Some woodworkers – myself included – are leery of filing their own saws. But this new saw file holder from Veritas takes away some of the fear by “tricking” you (through both tactile and visual cues) into holding triangular saw files in the correct orientation for your desired tooth geometry.
There are lots of charts available on the Internet to help you choose the proper saw file (for an excellent filing primer see vintagesaws.com by Pete Taran). But the quick and dirty way is to drop a triangular file into a gullet – the right file will be slightly more than twice the height of the saw tooth; that way, when one side of the file is dull (after about five sharpening sessions), rotate it and you still have a full, unused part of the file hitting every tooth.
Once you’ve determined the correct file to use, insert it into the holder just far enough so the set screw can grab it beyond the file teeth then lock it in place.

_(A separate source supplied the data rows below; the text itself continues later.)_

-- pv_equiv track=rewrite | github.com/KareemAlaa2001/GCNUserClassifier | src/generalised/lib/stackoverflowproc/graphBuilder.py | buildLikewiseRelationships
-- ===== SOURCE A (Python) =====
-- def buildLikewiseRelationships(neighbourhoods):
--
--     for nodetype in neighbourhoods:
--         for nodeid in neighbourhoods[nodetype]:
--             nodeneighbourhood = neighbourhoods[nodetype][nodeid]
--             for neighbourid in nodeneighbourhood:
--                 neighbourtype = nodeneighbourhood[neighbourid]
--                 neighbourhoods[neighbourtype][neighbourid][nodeid] = nodetype
--
--     return neighbourhoods
-- ===== SOURCE B (Python) =====
-- # Two-phase re-implementation: collect all edges from an immutable snapshot first,
-- # then perform the reciprocal writes in a flat second pass (A instead mutates the
-- # nested dicts while iterating them live, re-visiting mirror entries added mid-run).
-- # Like A, this mutates `neighbourhoods` in place and returns it.
-- def buildLikewiseRelationships(neighbourhoods):
--     edges = [(nodetype, nodeid, neighbourid, neighbourtype)
--              for nodetype, nodes in neighbourhoods.items()
--              for nodeid, nodeneighbourhood in nodes.items()
--              for neighbourid, neighbourtype in nodeneighbourhood.items()]
--     for nodetype, nodeid, neighbourid, neighbourtype in edges:
--         neighbourhoods[neighbourtype][neighbourid][nodeid] = nodetype
--     return neighbourhoods
-- ===== Notes on version B (the rewrite author's own statement) =====
-- stated objective: alternative
-- what changed: B snapshots all edges into a flat list with a pure comprehension and then performs every reciprocal write in a separate second pass, instead of A's writes interleaved with live iteration of the dicts being mutated (A also re-processes mirror entries that its own earlier writes appended).
import Mathlib
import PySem

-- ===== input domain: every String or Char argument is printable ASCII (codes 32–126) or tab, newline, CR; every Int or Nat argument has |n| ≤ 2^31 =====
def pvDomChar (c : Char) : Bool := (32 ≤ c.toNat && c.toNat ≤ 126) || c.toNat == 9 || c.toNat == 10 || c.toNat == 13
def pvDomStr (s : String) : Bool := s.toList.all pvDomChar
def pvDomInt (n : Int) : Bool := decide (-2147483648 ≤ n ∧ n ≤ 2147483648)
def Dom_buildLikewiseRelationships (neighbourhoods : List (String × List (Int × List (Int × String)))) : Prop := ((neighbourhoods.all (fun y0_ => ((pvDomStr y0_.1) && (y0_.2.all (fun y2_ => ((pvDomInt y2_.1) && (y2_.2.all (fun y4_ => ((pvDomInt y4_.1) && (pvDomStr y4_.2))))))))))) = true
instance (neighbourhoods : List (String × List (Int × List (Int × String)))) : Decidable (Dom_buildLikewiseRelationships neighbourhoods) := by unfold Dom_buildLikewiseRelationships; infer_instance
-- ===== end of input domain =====

-- B changes the decomposition: a pure snapshot of all edges first, then a flat pass of
-- reciprocal writes, instead of A's writes interleaved with live iteration of the mutated
-- dicts. Both Pythons mutate their argument in place; the equivalence proved here is about
-- the RETURN value only.

-- ===== PORT A =====
-- shared low-level dict primitives (hand-rolled association-list ops; exact for Python
-- dicts represented as insertion-ordered assoc lists with distinct keys):
-- first-match lookup, `m[k]` (none = KeyError)
def look {α β : Type} [DecidableEq α] : List (α × β) → α → Option β
  | [], _ => none
  | (k, v) :: r, a => if k = a then some v else look r a

-- innermost `nb[x] = t`: overwrite the first x-entry in place, else append
def setNbr : List (Int × String) → Int → String → List (Int × String)
  | [], x, t => [(x, t)]
  | (k, v) :: r, x, t => if k = x then (k, t) :: r else (k, v) :: setNbr r x t

-- `m[y][x] = t` inside one type's node map (no-op when y is missing: Python raises
-- KeyError there; such inputs are excluded by Pre_)
def wrNode : List (Int × List (Int × String)) → Int → Int → String → List (Int × List (Int × String))
  | [], _, _, _ => []
  | (k, nb) :: r, y, x, t => if k = y then (k, setNbr nb x t) :: r else (k, nb) :: wrNode r y x t

-- `neighbourhoods[s][y][x] = t` (no-op when s is missing: KeyError, excluded by Pre_)
def wrType : List (String × List (Int × List (Int × String))) → String → Int → Int → String → List (String × List (Int × List (Int × String)))
  | [], _, _, _, _ => []
  | (k, m) :: r, s, y, x, t => if k = s then (k, wrNode m y x t) :: r else (k, m) :: wrType r s y x t

-- A iterates the live dicts; writes never change the key lists at levels 1/2 and never
-- grow the level-3 dict currently being iterated, so index loops whose fuel is the length
-- read at loop entry are an exact rendering of Python's live `for k in dct` iteration.
def innerA : Nat → List (String × List (Int × List (Int × String))) → Nat → Nat → Nat → List (String × List (Int × List (Int × String)))
  | 0, σ, _, _, _ => σ
  | f + 1, σ, i, j, k =>
    match σ[i]? with
    | none => σ
    | some (t, m) =>
      match m[j]? with
      | none => σ
      | some (x, nb) =>
        match nb[k]? with
        | none => σ
        | some (y, _) =>
          match look nb y with                       -- neighbourtype = nodeneighbourhood[neighbourid]
          | none => σ
          | some s => innerA f (wrType σ s y x t) i j (k + 1)

def middleA : Nat → List (String × List (Int × List (Int × String))) → Nat → Nat → List (String × List (Int × List (Int × String)))
  | 0, σ, _, _ => σ
  | f + 1, σ, i, j =>
    match σ[i]? with
    | none => σ
    | some (_, m) =>
      match m[j]? with
      | none => σ
      | some (_, nb) => middleA f (innerA nb.length σ i j 0) i (j + 1)

def outerA : Nat → List (String × List (Int × List (Int × String))) → Nat → List (String × List (Int × List (Int × String)))
  | 0, σ, _ => σ
  | f + 1, σ, i =>
    match σ[i]? with
    | none => σ
    | some (_, m) => outerA f (middleA m.length σ i 0) (i + 1)

def buildLikewiseRelationships (neighbourhoods : List (String × List (Int × List (Int × String)))) : List (String × List (Int × List (Int × String))) :=
  outerA neighbourhoods.length neighbourhoods 0

-- ===== PORT B =====
-- phase 1: pure snapshot of all edges (the comprehension in Source B)
def gather (d : List (String × List (Int × List (Int × String)))) : List (String × Int × Int × String) :=
  d.flatMap (fun p => p.2.flatMap (fun q => q.2.map (fun e => (p.1, q.1, e.1, e.2))))

-- phase 2: flat pass of reciprocal writes
def applyW (σ : List (String × List (Int × List (Int × String)))) (es : List (String × Int × Int × String)) : List (String × List (Int × List (Int × String))) :=
  es.foldl (fun σ e => wrType σ e.2.2.2 e.2.2.1 e.2.1 e.1) σ

def buildLikewiseRelationships_alt (neighbourhoods : List (String × List (Int × List (Int × String)))) : List (String × List (Int × List (Int × String))) :=
  applyW neighbourhoods (gather neighbourhoods)

-- ===== PRECONDITION & SPEC =====
-- id z is "active": it owns a nonempty neighbourhood or is referenced by some edge
def Active (d : List (String × List (Int × List (Int × String)))) (z : Int) : Prop :=
  (∃ p ∈ d, ∃ q ∈ p.2, q.1 = z ∧ q.2 ≠ []) ∨ (∃ p ∈ d, ∃ q ∈ p.2, ∃ e ∈ q.2, e.1 = z)

-- Pre_ excludes: assoc lists with duplicate keys at some level (no Python dict has them);
-- edges whose target (type, id) is missing (Python A raises KeyError there); and inputs
-- where an active id sits under more than one node type — there A's answer depends on
-- entries its own writes appended to dicts it iterates later, an accident of mutation
-- order, and either answer is as defensible as the other.
def Pre_buildLikewiseRelationships (neighbourhoods : List (String × List (Int × List (Int × String)))) : Prop :=
  (neighbourhoods.map Prod.fst).Nodup ∧
  (∀ p ∈ neighbourhoods, (p.2.map Prod.fst).Nodup) ∧
  (∀ p ∈ neighbourhoods, ∀ q ∈ p.2, (q.2.map Prod.fst).Nodup) ∧
  (∀ p ∈ neighbourhoods, ∀ q ∈ p.2, ∀ e ∈ q.2,
     ∃ p' ∈ neighbourhoods, p'.1 = e.2 ∧ ∃ q' ∈ p'.2, q'.1 = e.1) ∧
  (∀ p ∈ neighbourhoods, ∀ p' ∈ neighbourhoods, ∀ q ∈ p.2, ∀ q' ∈ p'.2,
     q.1 = q'.1 → Active neighbourhoods q.1 → p.1 = p'.1)

instance (neighbourhoods : List (String × List (Int × List (Int × String)))) : Decidable (Pre_buildLikewiseRelationships neighbourhoods) := by
  unfold Pre_buildLikewiseRelationships Active; infer_instance

def pvWitness_buildLikewiseRelationships : (List (String × List (Int × List (Int × String)))) :=
  [("a", [(1, [(2, "b")])]), ("b", [(2, [(1, "a")])])]

def Spec_buildLikewiseRelationships (neighbourhoods : List (String × List (Int × List (Int × String)))) (out : List (String × List (Int × List (Int × String)))) : Prop := out = buildLikewiseRelationships_alt neighbourhoods
instance (neighbourhoods : List (String × List (Int × List (Int × String)))) (out : List (String × List (Int × List (Int × String)))) : Decidable (Spec_buildLikewiseRelationships neighbourhoods out) := by unfold Spec_buildLikewiseRelationships; infer_instance

-- ===== CLAIM (what is proved, stated in full; the proofs are below) =====
def Claim_equal_buildLikewiseRelationships : Prop := ∀ (neighbourhoods : List (String × List (Int × List (Int × String)))), Dom_buildLikewiseRelationships neighbourhoods → Pre_buildLikewiseRelationships neighbourhoods → Spec_buildLikewiseRelationships neighbourhoods (buildLikewiseRelationships neighbourhoods)

-- ===== LEMMAS AND PROOFS =====

abbrev St := List (String × List (Int × List (Int × String)))
abbrev NMap := List (Int × List (Int × String))
abbrev Nbr := List (Int × String)

-- `d[t][x]` as an Option (used by the lemmas below)
def g2 (σ : St) (t : String) (x : Int) : Option Nbr :=
  match look σ t with
  | none => none
  | some m => look m x

-- id z appears at level 2 only under type t
def OnlyUnder (d : St) (z : Int) (t : String) : Prop :=
  ∀ p ∈ d, ∀ q ∈ p.2, q.1 = z → p.1 = t

-- id z has type t with a dict present, is active, and sits under no other type
def GoodId (d : St) (z : Int) (t : String) : Prop :=
  Active d z ∧ (g2 d t z).isSome = true ∧ OnlyUnder d z t

-- the simulation invariant relating the evolving state σ to the original input d
def INV (d σ : St) : Prop :=
  σ.map Prod.fst = d.map Prod.fst ∧
  (∀ t m m', look d t = some m → look σ t = some m' → m'.map Prod.fst = m.map Prod.fst) ∧
  (∀ t x nbd nbs, g2 d t x = some nbd → g2 σ t x = some nbs →
     ∃ ex, nbs = nbd ++ ex ∧ (nbs.map Prod.fst).Nodup ∧
       ∀ e ∈ ex, GoodId d x t ∧ GoodId d e.1 e.2 ∧
         ∃ nb, g2 σ e.2 e.1 = some nb ∧ x ∈ nb.map Prod.fst)


-- ---- basic facts about `look` ----

theorem look_eq_none {α β : Type} [DecidableEq α] (l : List (α × β)) (a : α) :
    look l a = none ↔ a ∉ l.map Prod.fst := by
  induction l with
  | nil => simp [look]
  | cons p r ih =>
    obtain ⟨k, v⟩ := p
    by_cases h : k = a
    · subst h; simp [look]
    · simp only [look, if_neg h, ih, List.map_cons, List.mem_cons]
      constructor
      · rintro hn (rfl | h2)
        · exact h rfl
        · exact hn h2
      · exact fun hn h2 => hn (Or.inr h2)

theorem look_mem {α β : Type} [DecidableEq α] {l : List (α × β)} {a : α} {b : β}
    (h : look l a = some b) : (a, b) ∈ l := by
  induction l with
  | nil => simp [look] at h
  | cons p r ih =>
    obtain ⟨k, v⟩ := p
    by_cases hk : k = a
    · simp [look, hk] at h; simp [hk, h]
    · simp [look, hk] at h; simp [ih h]

theorem look_isSome_of_mem {α β : Type} [DecidableEq α] {l : List (α × β)} {a : α}
    (h : a ∈ l.map Prod.fst) : ∃ b, look l a = some b := by
  cases hl : look l a with
  | none => exact absurd h ((look_eq_none l a).mp hl)
  | some b => exact ⟨b, rfl⟩

theorem look_append_left {α β : Type} [DecidableEq α] {l : List (α × β)} (r : List (α × β)) {a : α}
    (h : a ∈ l.map Prod.fst) : look (l ++ r) a = look l a := by
  induction l with
  | nil => simp at h
  | cons p t ih =>
    obtain ⟨k, v⟩ := p
    by_cases hk : k = a
    · simp [look, hk]
    · rw [List.map_cons] at h
      rcases List.mem_cons.mp h with h1 | h1
      · exact absurd h1.symm hk
      · simp [look, hk, ih h1]

theorem look_append_right {α β : Type} [DecidableEq α] {l : List (α × β)} (r : List (α × β)) {a : α}
    (h : a ∉ l.map Prod.fst) : look (l ++ r) a = look r a := by
  induction l with
  | nil => simp
  | cons p t ih =>
    obtain ⟨k, v⟩ := p
    rw [List.map_cons] at h
    have hk : ¬ k = a := fun he => h (List.mem_cons.mpr (Or.inl he.symm))
    have h2 : a ∉ t.map Prod.fst := fun hm => h (List.mem_cons.mpr (Or.inr hm))
    simp [look, hk, ih h2]

theorem look_of_getElem? {α β : Type} [DecidableEq α] {l : List (α × β)} {k : ℕ} {a : α} {b : β}
    (hnd : (l.map Prod.fst).Nodup) (h : l[k]? = some (a, b)) : look l a = some b := by
  induction l generalizing k with
  | nil => simp at h
  | cons p r ih =>
    obtain ⟨k0, v⟩ := p
    rw [List.map_cons] at hnd
    have hnd' := List.nodup_cons.mp hnd
    cases k with
    | zero =>
      simp at h
      simp [look, h.1, h.2]
    | succ k =>
      rw [List.getElem?_cons_succ] at h
      have hgm : (r.map Prod.fst)[k]? = some a := by
        rw [List.getElem?_map, h]; rfl
      have hmem : a ∈ r.map Prod.fst := List.mem_of_getElem? hgm
      have hne : ¬ k0 = a := fun he => hnd'.1 (he ▸ hmem)
      simp [look, hne, ih hnd'.2 h]

theorem look_isSome_congr {α β γ : Type} [DecidableEq α] {l : List (α × β)} {l' : List (α × γ)}
    (h : l.map Prod.fst = l'.map Prod.fst) (a : α) : (look l a).isSome = (look l' a).isSome := by
  induction l generalizing l' with
  | nil => cases l' <;> simp_all [look]
  | cons p r ih =>
    obtain ⟨k, v⟩ := p
    cases l' with
    | nil => simp at h
    | cons p' r' =>
      obtain ⟨k', v'⟩ := p'
      simp at h
      obtain ⟨hk1, hk2⟩ := h
      subst hk1
      by_cases hk : k = a <;> simp [look, hk, ih hk2]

Now choose your rake (how far the tooth leans forward or back) – a 15° rake for a crosscut saw, for example – and adjust the vernier scale’s rotating collar to 15º. (You can’t see the scale in the photograph; it’s on the bottom of the jig.) Your natural tendency is to hold the top of the file flat with the top of the saw (which would give you a 30° rake); the vernier scale adjustment shifts the jig’s handle so it is perpendicular to the teeth, but holds the file in the correct orientation for a 15° rake.
To set the fleam (bevel angle), adjust the protractor to the desired setting (15° in my crosscut example), then keep the fence parallel to the teeth as you file (were that fence an inch or two longer, the visual cue would be even better).
The vernier scale adjusts from -30º to +30º; the protractor adjusts 45° left and right.
The jig is available on its own for $39.50, or in a kit with seven Grobet saw files for $79.
Am I brave enough to file my progressive pitch dovetail saw yet? Well, no – but an 8 teeth-per-inch panel saw? Bring it on.